The RNA-seq data and ChIP-seq data from this study have been uploaded to the Gene Expression Omnibus (GEO) database (GSE116018).
Genome-wide mapping of ERα binding reveals RAD51 as a direct target in EOC cell lines
ERα in EOCs shows a strong expression compared to other cancers (Figure S1A) and a mild overexpression compared to ovary surface epithelium (Figure S1B), whereas its expression is decreased in most other cancers (Figure S1C). This is consistent with the previous finding that ERα is strongly expressed in EOC . The availability of genomic data has led to the dispute over the representative EOC cell lines . We used the most updated genomic data and confirmed that SKOV3 is a representative cell line by having the characterized TP53 mutation and a wildtype and strong expressing ERα (Figure S1D). ChIP-seq analysis identified 44,770 ERα binding sites in SKOV3 cells, of which only 7.6% are overlapped with the binding sites in MCF7 cells (Figure 1A), which might imply a tissue-specific ERα bindings. As expected, motif analysis of ERα bindings in MCF7 indicated a classical model characterized by the enrichment of classical ERE and GATA3 motif (Figure 1A and Figure S2A). However, in SKOV3 AP-1 motif is highly enriched in ERα bindings, implying the predominant non-classical regulatory mechanism of ERα. De novo motif discovery further confirmed this difference (Figure 1B). To confirm this in tumor samples, we analyzed the corresponding gene expressions and found that the pioneer factors of classical model , GATA3 and FOXA1, are silenced in EOCs, whereas AP-1 coding genes are overexpressed in EOCs in comparison to ERα+ breast cancer (Figure 1C and Figure S2B). To understand the biological meaning underlying this difference, we performed the genomic region enrichment analysis, which showed a highly distinct functional enrichment of ERα bindings in SKOV3 (Figure S2E). Interestingly, AP-1 mediated transcriptional regulation and DNA damage response were significantly enriched. Given the clinical importance of HRR in EOC, we specifically examined the core HRR genes, and surprisingly found that most of them have the ERα binding on the promoter region, including RAD51, ATR, BRCA1, PALB2, and FA genes. Figure 1D shows an example of estrogen-inducible ERα binding at the transcriptional start site (TSS) of RAD51, which has been confirmed by ChIP-qPCR in SKOV3 and another high-grade serous ovarian cancer (HGSC) cell line HO8910 (Figure S2C-D). However, no such ERα binding was observed in MCF7 cells (Figure 1D and Figure S2C).

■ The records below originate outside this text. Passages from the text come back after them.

lemma charAt (cs : List Char) (c : Char) (i : Int) (h0 : 0 ≤ i) (h1 : i < (cs.length : Int)) :
    pyStartswithFrom cs [c] i = (PySem.List.pyGetD cs i ' ' == c) := by
  have hlt : i.toNat < cs.length := by omega
  rw [pyStartswithFrom, PySem.List.slice_from cs h0,
    PySem.List.pyGetD_eq_getElem cs ' ' h0 h1, Bool.eq_iff_iff,
    PySem.Chars.startswith_iff, beq_iff_eq,
    List.drop_eq_getElem_cons hlt, List.cons_prefix_cons]
  simp [eq_comm]
lemma isIn_singleton (x : Char) :
    PySem.Chars.isIn [x] ['F', 'W', 'Y'] = (x == 'F' || x == 'W' || x == 'Y') := by
  rw [Bool.eq_iff_iff, PySem.Chars.isIn_iff_infix, List.singleton_infix_iff]
  simp [or_assoc]
lemma filter3_perm {α : Type} (p q r : α → Bool) (xs : List α)
    (h : ∀ x ∈ xs, (p x && q x) = false ∧ (p x && r x) = false ∧ (q x && r x) = false) :
    (xs.filter p ++ xs.filter q ++ xs.filter r).Perm (xs.filter (fun x => p x || q x || r x)) := by
  induction xs with
  | nil => simp
  | cons a xs ih =>
    have ha := h a (by simp)
    have ih' := ih (fun x hx => h x (by simp [hx]))
    have ih'' : (xs.filter p ++ (xs.filter q ++ xs.filter r)).Perm
        (xs.filter (fun x => p x || q x || r x)) := by simpa [List.append_assoc] using ih'
    cases hp : p a <;> cases hq : q a <;> cases hr : r a <;>
      simp [hp, hq, hr] at ha ⊢
    · exact ih''
    · exact ((List.Perm.append_left (xs.filter p) List.perm_middle).trans
        (List.perm_middle.trans (ih''.cons a)))
    · exact List.perm_middle.trans (ih''.cons a)
    · exact ih''
-- A's sorted-and-filtered boundary positions are the single filtered scan B performs
lemma boundary_eq (cs : List Char) :
    (PySem.List.sorted
        (((PySem.List.pyRange 0 (cs.length : Int) 1).filter (fun i => pyStartswithFrom cs ['F'] i)) ++
         ((PySem.List.pyRange 0 (cs.length : Int) 1).filter (fun j => pyStartswithFrom cs ['W'] j)) ++
         ((PySem.List.pyRange 0 (cs.length : Int) 1).filter (fun j => pyStartswithFrom cs ['Y'] j)))
        (fun x => x) false).filter
      (fun i => decide (i + 1 < (cs.length : Int)) && (PySem.List.pyGetD cs (i + 1) ' ' != 'P')) =
    (PySem.List.pyRange 0 (cs.length : Int) 1).filter (fun i => bndP cs (cs.length : Int) i) := by
  have hmem : ∀ i ∈ PySem.List.pyRange 0 (cs.length : Int) 1, 0 ≤ i ∧ i < (cs.length : Int) :=
    fun i hi => PySem.List.mem_pyRange_one.mp hi
  have hrw : ∀ c : Char,
      (PySem.List.pyRange 0 (cs.length : Int) 1).filter (fun i => pyStartswithFrom cs [c] i) =
      (PySem.List.pyRange 0 (cs.length : Int) 1).filter (fun i => PySem.List.pyGetD cs i ' ' == c) :=
    fun c => List.filter_congr (fun i hi => charAt cs c i (hmem i hi).1 (hmem i hi).2)
  rw [hrw 'F', hrw 'W', hrw 'Y']
  have hexcl : ∀ x ∈ PySem.List.pyRange 0 (cs.length : Int) 1,
      ((PySem.List.pyGetD cs x ' ' == 'F') && (PySem.List.pyGetD cs x ' ' == 'W')) = false ∧
      ((PySem.List.pyGetD cs x ' ' == 'F') && (PySem.List.pyGetD cs x ' ' == 'Y')) = false ∧
      ((PySem.List.pyGetD cs x ' ' == 'W') && (PySem.List.pyGetD cs x ' ' == 'Y')) = false := by
    intro x _
    refine ⟨?_, ?_, ?_⟩ <;> cases h : (PySem.List.pyGetD cs x ' ') <;> simp_all
  have hperm := filter3_perm _ _ _ _ hexcl
  have hpw : ((PySem.List.pyRange 0 (cs.length : Int) 1).filter
      (fun x => (PySem.List.pyGetD cs x ' ' == 'F') || (PySem.List.pyGetD cs x ' ' == 'W') || (PySem.List.pyGetD cs x ' ' == 'Y'))).Pairwise
      (fun a b => a < b) :=
    List.Pairwise.filter _ (PySem.List.pairwise_lt_pyRange_one 0 (cs.length : Int))
  rw [PySem.List.sorted_eq_of_perm_of_pairwise_lt _ _ (fun x => x) hperm.symm hpw,
    List.filter_filter]
  apply List.filter_congr
  intro i _
  rw [bndP, isIn_singleton]
  cases h1 : decide (i + 1 < (cs.length : Int)) <;>
    cases h2 : (PySem.List.pyGetD cs (i + 1) ' ' != 'P') <;>
    cases h3 : ((PySem.List.pyGetD cs i ' ' == 'F') || (PySem.List.pyGetD cs i ' ' == 'W') || (PySem.List.pyGetD cs i ' ' == 'Y')) <;>
    simp
-- B's scanned index list, boundaries only
lemma scan_eq (cs : List Char) :
    (PySem.List.pyRange 0 ((cs.length : Int) + 1) 1).filter (fun i => !(decide (i < (cs.length : Int)) && !bndP cs (cs.length : Int) i)) =
    (PySem.List.pyRange 0 (cs.length : Int) 1).filter (fun i => bndP cs (cs.length : Int) i) ++ [(cs.length : Int)] := by
  have h0n : (0 : Int) ≤ (cs.length : Int) := by positivity
  rw [PySem.List.pyRange_one_succ_right h0n, List.filter_append]
  congr 1
  · apply List.filter_congr
    intro i hi
    have hb := PySem.List.mem_pyRange_one.mp hi
    have hd : decide (i < (cs.length : Int)) = true := by simp; omega
    cases hB : bndP cs (cs.length : Int) i <;> simp [hd]
  · simp
lemma Aloop (seq : String) (L : List Int) (mc' : Nat) (lo hi : Int) (k : Nat) :
    ((List.range k).map (fun (j : Nat) => (0 : Int) + (j : Int))).foldl (stepA seq L (mc' : Int) lo hi) (0, []) =
      (sGet L k, (List.range k).flatMap (emitT seq L mc' lo hi)) := by
  induction k with
  | zero => simp [sGet]
  | succ k ih =>
    rw [List.range_succ, List.map_append, List.foldl_append, ih, List.flatMap_append]
    simp only [List.map_cons, List.map_nil, List.foldl_cons, List.foldl_nil,
      List.flatMap_cons, List.flatMap_nil, List.append_nil]
    unfold stepA emitT
    have hidx : (0 : Int) + (k : Int) + (mc' : Int) = ((k + mc' : Nat) : Int) := by push_cast; ring
    have hidx2 : (0 : Int) + (k : Int) = (k : Int) := by ring
    have hs : sGet L (k + 1) = PySem.List.pyGetD L (k : Int) 0 + 1 := by
      simp [sGet]
    rw [hidx, hidx2, hs]
    simp only [Nat.cast_add]
    split_ifs <;> simp
lemma startsOf_len (L : List Int) (mc' j : Nat) : (startsOf L mc' j).length = min j mc' + 1 := by
  simp [startsOf]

ERα is involved in DNA damage response and represses HRR activity
The treatment of irradiation (IR) and cisplatin led to a significant down-regulation of ERα and an up-regulation of RAD51 in SKOV3 and HO8910 cells (Figure 2A and Figure S3A-B). In stable cell lines with inducible ERα overexpression, RAD51 expression was remarkably decreased (Figure 2B). Also, Rad51 showed dose-dependent repression by estrogen (Figure 2C), including the condition of 10nM of estrogen, the closest dosage to endogenous estrogen level. Knocking down of ERα also resulted in the abolishment of estrogen induction of RAD51 expression in SKOV3 cells (Figure S3C). Furthermore, a significant inverse correlation of the protein abundance between ERα and RAD51 was observed in TCGA datasets (Spearman rho = -0.25, p < 10-6; Figure S3D). We then assessed the effect of ERα on global gene expression by RNA-seq of SKOV3 cells with or without ERα overexpression. The RNA-seq data revealed that many HRR genes including RAD51, ATR, BRCA1/2 and FA genes were down regulated by ERα overexpression (Figure 2D). Interestingly, we found that ERα was more likely to be a repressor, as indicated by the 769 downregulated genes versus 326 upregulated genes (fold-change > 2 and FDR < 0.05). We further confirmed some of the downregulated genes by qPCR in SKOV3 and HO8910 cells (Figure S3E). Overexpression of ERα increased the cellular level of γΗ2ΑΧ and decreased RAD51 (Figure 2E), no matter whether the cells were treated by IR or cisplatin, demonstrating a substantial role of ERα in governing the genome stability of EOC cells. Consistently, overexpression of ERα resulted in the increased formation of γΗ2ΑΧ foci and decreased RAD51 foci after the treatment of cisplatin or IR, whereas knockdown of ERα resulted in less γΗ2ΑΧ foci and more RAD51 foci (Figure 2F-G).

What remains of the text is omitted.